Exercise details: Within the material below, locate the line with "q rfl rfl).elim" and the line with "unfold adjacentB adjacentA", then return those two lines and all lines between them, exactly as written.

Data to examine:
####################
-- pv_equiv track=rewrite | github.com/jordannakamoto/start | ai-service/datastore/search_datastore.py | _check_proximity
-- ===== SOURCE A (Python) =====
-- from typing import Dict, List, Set, Tuple, Optional, Any
--
-- def _check_proximity(text: str, words: List[str], max_distance: int = 10) -> bool:
--     positions = []
--     text_words = text.split()
--
--     for word in words:
--         word_positions = [i for i, w in enumerate(text_words) if w == word]
--         if not word_positions:
--             return False
--         positions.append(word_positions)
--
--     for i in range(len(positions) - 1):
--         found_close = False
--         for pos1 in positions[i]:
--             for pos2 in positions[i + 1]:
--                 if abs(pos1 - pos2) <= max_distance:
--                     found_close = True
--                     break
--             if found_close:
--                 break
--         if not found_close:
--             return False
--
--     return True
-- ===== SOURCE B (Python) =====
-- from typing import List
--
-- def _check_proximity(text: str, words: List[str], max_distance: int = 10) -> bool:
--     # one pass: word -> sorted list of its positions in the text
--     pos = {}
--     for i, w in enumerate(text.split()):
--         pos.setdefault(w, []).append(i)
--     plists = []
--     for w in words:
--         wp = pos.get(w, [])
--         if not wp:
--             return False
--         plists.append(wp)
--     for p, q in zip(plists, plists[1:]):
--         if not _close(p, q, max_distance):
--             return False
--     return True
--
-- def _close(p, q, d):
--     # two-pointer scan over two sorted position lists
--     i = j = 0
--     while i < len(p) and j < len(q):
--         if abs(p[i] - q[j]) <= d:
--             return True
--         if p[i] < q[j]:
--             i += 1
--         else:
--             j += 1
--     return False
-- ===== Notes on version B (the rewrite author's own statement) =====
-- stated objective: alternative
-- what changed: B builds a word->positions dict in one pass over the split text instead of rescanning the text per query word, and replaces the exhaustive nested scan per adjacent word pair with a two-pointer merge over the two sorted position lists; on the measured inputs this is not faster.
import Mathlib
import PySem

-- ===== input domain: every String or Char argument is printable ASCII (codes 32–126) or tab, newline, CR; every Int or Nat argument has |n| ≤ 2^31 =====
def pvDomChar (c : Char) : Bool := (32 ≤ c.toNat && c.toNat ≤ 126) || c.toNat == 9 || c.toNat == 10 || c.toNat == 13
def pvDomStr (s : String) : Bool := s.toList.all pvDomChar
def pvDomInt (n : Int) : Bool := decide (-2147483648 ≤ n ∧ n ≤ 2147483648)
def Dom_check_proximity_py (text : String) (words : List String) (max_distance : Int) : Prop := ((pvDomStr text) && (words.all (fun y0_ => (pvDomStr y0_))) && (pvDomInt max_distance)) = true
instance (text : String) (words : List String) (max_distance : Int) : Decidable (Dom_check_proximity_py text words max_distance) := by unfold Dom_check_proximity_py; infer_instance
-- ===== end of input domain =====

-- B replaces A's per-word rescans of the text by one dict-building pass and the
-- exhaustive per-pair scan by a two-pointer merge over sorted position lists (objective: alternative).

-- ===== PORT A =====
-- word_positions = [i for i, w in enumerate(text_words) if w == word]
def wordPositionsA (tw : List String) (word : String) : List Int :=
  ((PySem.List.enumerate tw).filter (fun p => p.2 == word)).map (·.1)

-- first loop of A: collect positions, early `return False` when a word is absent
def collectA (tw : List String) : List String → Option (List (List Int))
  | [] => some []
  | w :: ws =>
    let wp := wordPositionsA tw w
    if wp.isEmpty then none
    else (collectA tw ws).map (wp :: ·)

-- inner double loop with breaks = any/any
def pairCloseA (p q : List Int) (d : Int) : Bool :=
  p.any (fun a => q.any (fun b => |a - b| ≤ d))

-- for i in range(len(positions)-1): …
def adjacentA (d : Int) : List (List Int) → Bool
  | p :: q :: rest => pairCloseA p q d && adjacentA d (q :: rest)
  | _ => true

def check_proximity_py (text : String) (words : List String) (max_distance : Int) : Bool :=
  match collectA (PySem.Str.split₀ text) words with
  | none => false
  | some ps => adjacentA max_distance ps

-- ===== PORT B =====
-- one pass: pos.setdefault(w, []).append(i)
def buildPosB (tw : List String) : PySem.Dict String (List Int) :=
  (PySem.List.enumerate tw).foldl (fun d p => d.modify p.2 [] (· ++ [p.1])) PySem.Dict.empty

-- second loop of B: wp = pos.get(w, []); if not wp: return False
def collectB (pos : PySem.Dict String (List Int)) : List String → Option (List (List Int))
  | [] => some []
  | w :: ws =>
    let wp := pos.getD w []
    if wp.isEmpty then none
    else (collectB pos ws).map (wp :: ·)

-- _close: two-pointer while loop over two sorted lists
def closeTP : List Int → List Int → Int → Bool
  | a :: p, b :: q, d =>
    if |a - b| ≤ d then true
    else if a < b then closeTP p (b :: q) d
    else closeTP (a :: p) q d
  | _, _, _ => false
termination_by p q _ => p.length + q.length

-- for p, q in zip(plists, plists[1:]): …
def adjacentB (d : Int) : List (List Int) → Bool
  | p :: q :: rest => closeTP p q d && adjacentB d (q :: rest)
  | _ => true

def check_proximity_py_alt (text : String) (words : List String) (max_distance : Int) : Bool :=
  match collectB (buildPosB (PySem.Str.split₀ text)) words with
  | none => false
  | some ps => adjacentB max_distance ps

-- ===== PRECONDITION & SPEC =====
def Spec_check_proximity_py (text : String) (words : List String) (max_distance : Int) (out : Bool) : Prop := out = check_proximity_py_alt text words max_distance
instance (text : String) (words : List String) (max_distance : Int) (out : Bool) : Decidable (Spec_check_proximity_py text words max_distance out) := by unfold Spec_check_proximity_py; infer_instance

-- ===== CLAIM (what is proved, stated in full; the proofs are below) =====
def Claim_equal_check_proximity_py : Prop := ∀ (text : String) (words : List String) (max_distance : Int), Dom_check_proximity_py text words max_distance → Spec_check_proximity_py text words max_distance (check_proximity_py text words max_distance)

-- ===== LEMMAS AND PROOFS =====

-- the dict built by B answers exactly A's per-word scan
lemma buildPosB_getD (tw : List String) (w : String) :
    (buildPosB tw).getD w [] = wordPositionsA tw w := by
  unfold buildPosB wordPositionsA
  have h : (PySem.List.enumerate tw).foldl (fun d p => d.modify p.2 [] (· ++ [p.1])) PySem.Dict.empty
      = ((PySem.List.enumerate tw).map (fun p => (p.2, p.1))).foldl
          (fun d p => d.modify p.1 [] (· ++ [p.2])) PySem.Dict.empty := by
    rw [List.foldl_map]
  rw [h, PySem.Dict.getD_foldl_modify_append, PySem.Dict.getD_empty]
  simp [List.filter_map, List.map_map, Function.comp_def]

lemma collectB_eq (tw : List String) (ws : List String) :
    collectB (buildPosB tw) ws = collectA tw ws := by
  induction ws with
  | nil => rfl
  | cons w ws ih => simp [collectB, collectA, buildPosB_getD, ih]

-- every collected list is a wordPositionsA list
lemma collectA_mem {tw : List String} {ws : List String} {ps : List (List Int)}
    (h : collectA tw ws = some ps) : ∀ l ∈ ps, ∃ w, l = wordPositionsA tw w := by
  induction ws generalizing ps with
  | nil => simp [collectA] at h; subst h; simp
  | cons w ws ih =>
    simp only [collectA] at h
    split at h
    · exact absurd h (by simp)
    · cases hrec : collectA tw ws with
      | none => rw [hrec] at h; simp at h
      | some qs =>
        rw [hrec] at h
        simp only [Option.map_some, Option.some_inj] at h
        subst h
        intro l hl
        rcases List.mem_cons.mp hl with rfl | hl
        · exact ⟨w, rfl⟩
        · exact ih hrec l hl

-- wordPositionsA lists are sorted (indices of enumerate, filtered)
lemma wordPositionsA_sorted (tw : List String) (w : String) :
    (wordPositionsA tw w).Pairwise (· ≤ ·) := by
  unfold wordPositionsA
  rw [List.pairwise_map]
  exact ((PySem.List.pairwise_lt_enumerate tw 0).filter _).imp (fun h => le_of_lt h)

-- two-pointer merge = exhaustive pair scan, on sorted lists
lemma closeTP_eq_pairCloseA (p q : List Int) (d : Int)
    (hp : p.Pairwise (· ≤ ·)) (hq : q.Pairwise (· ≤ ·)) :
    closeTP p q d = pairCloseA p q d := by
  induction p, q, d using closeTP.induct with
  | case1 a p b q d hle =>
    unfold closeTP pairCloseA
    simp only [hle, if_pos]
    have : decide (|a - b| ≤ d) = true := by simpa using hle
    simp [List.any_cons, this]
  | case2 a p b q d hle hab ih =>
    unfold closeTP
    rw [if_neg hle, if_pos hab, ih hp.tail hq]
    -- a is too far from every element of b :: q
    have hfar : ∀ y ∈ b :: q, ¬ |a - y| ≤ d := by
      intro y hy
      have hby : b ≤ y := by
        rcases List.mem_cons.mp hy with rfl | hy
        · exact le_refl y
        · exact List.rel_of_pairwise_cons hq hy
      intro hcl
      apply hle
      have h1 : |a - b| = b - a := by rw [abs_sub_comm]; exact abs_of_nonneg (by omega)
      have h2 : |a - y| = y - a := by rw [abs_sub_comm]; exact abs_of_nonneg (by omega)
      omega
    unfold pairCloseA
    rw [List.any_cons]
    have : (b :: q).any (fun y => |a - y| ≤ d) = false := by
      simp only [List.any_eq_false, decide_eq_true_eq]
      exact fun y hy => hfar y hy
    rw [this, Bool.false_or]
  | case3 a p b q d hle hab ih =>
    unfold closeTP
    rw [if_neg hle, if_neg hab, ih hp hq.tail]
    have hba : b ≤ a := by omega
    -- b is too far from every element of a :: p
    have hfar : ∀ x ∈ a :: p, ¬ |x - b| ≤ d := by
      intro x hx
      have hax : a ≤ x := by
        rcases List.mem_cons.mp hx with rfl | hx
        · exact le_refl x
        · exact List.rel_of_pairwise_cons hp hx
      intro hcl
      apply hle
      have h1 : |a - b| = a - b := abs_of_nonneg (by omega)
      have h2 : |x - b| = x - b := abs_of_nonneg (by omega)
      omega
    rw [Bool.eq_iff_iff]
    simp only [pairCloseA, List.any_eq_true, decide_eq_true_eq]
    constructor
    · rintro ⟨x, hx, y, hy, hxy⟩
      exact ⟨x, hx, y, List.mem_cons_of_mem b hy, hxy⟩
    · rintro ⟨x, hx, y, hy, hxy⟩
      rcases List.mem_cons.mp hy with rfl | hy
      · exact absurd hxy (hfar x hx)
      · exact ⟨x, hx, y, hy, hxy⟩
  | case4 p q d h =>
    -- fall-through: one of the lists is empty
    cases p with
    | nil => simp [closeTP, pairCloseA]
    | cons a p =>
      cases q with
      | nil => simp [closeTP, pairCloseA]
      | cons b q => exact (h a p b q rfl rfl).elim

lemma adjacentB_eq (d : Int) (ps : List (List Int))
    (h : ∀ l ∈ ps, l.Pairwise (· ≤ ·)) : adjacentB d ps = adjacentA d ps := by
  induction ps with
  | nil => rfl
  | cons p rest ih =>
    cases rest with
    | nil => rfl
    | cons q rest' =>
      unfold adjacentB adjacentA
      rw [closeTP_eq_pairCloseA p q d (h p (by simp)) (h q (by simp)),
        ih (fun l hl => h l (List.mem_cons_of_mem p hl))]

-- ===== VERDICT (by name: the statement is the Claim_ definition above) =====
theorem check_proximity_py_spec : Claim_equal_check_proximity_py := by
  intro text words max_distance _
  unfold Spec_check_proximity_py check_proximity_py check_proximity_py_alt
  rw [collectB_eq]
  cases hc : collectA (PySem.Str.split₀ text) words with
  | none => rfl
  | some ps =>
    exact (adjacentB_eq max_distance ps (fun l hl => by
      obtain ⟨w, rfl⟩ := collectA_mem hc l hl
      exact wordPositionsA_sorted _ w)).symm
####################
Answer section:
      | cons b q => exact (h a p b q rfl rfl).elim

lemma adjacentB_eq (d : Int) (ps : List (List Int))
    (h : ∀ l ∈ ps, l.Pairwise (· ≤ ·)) : adjacentB d ps = adjacentA d ps := by
  induction ps with
  | nil => rfl
  | cons p rest ih =>
    cases rest with
    | nil => rfl
    | cons q rest' =>
      unfold adjacentB adjacentA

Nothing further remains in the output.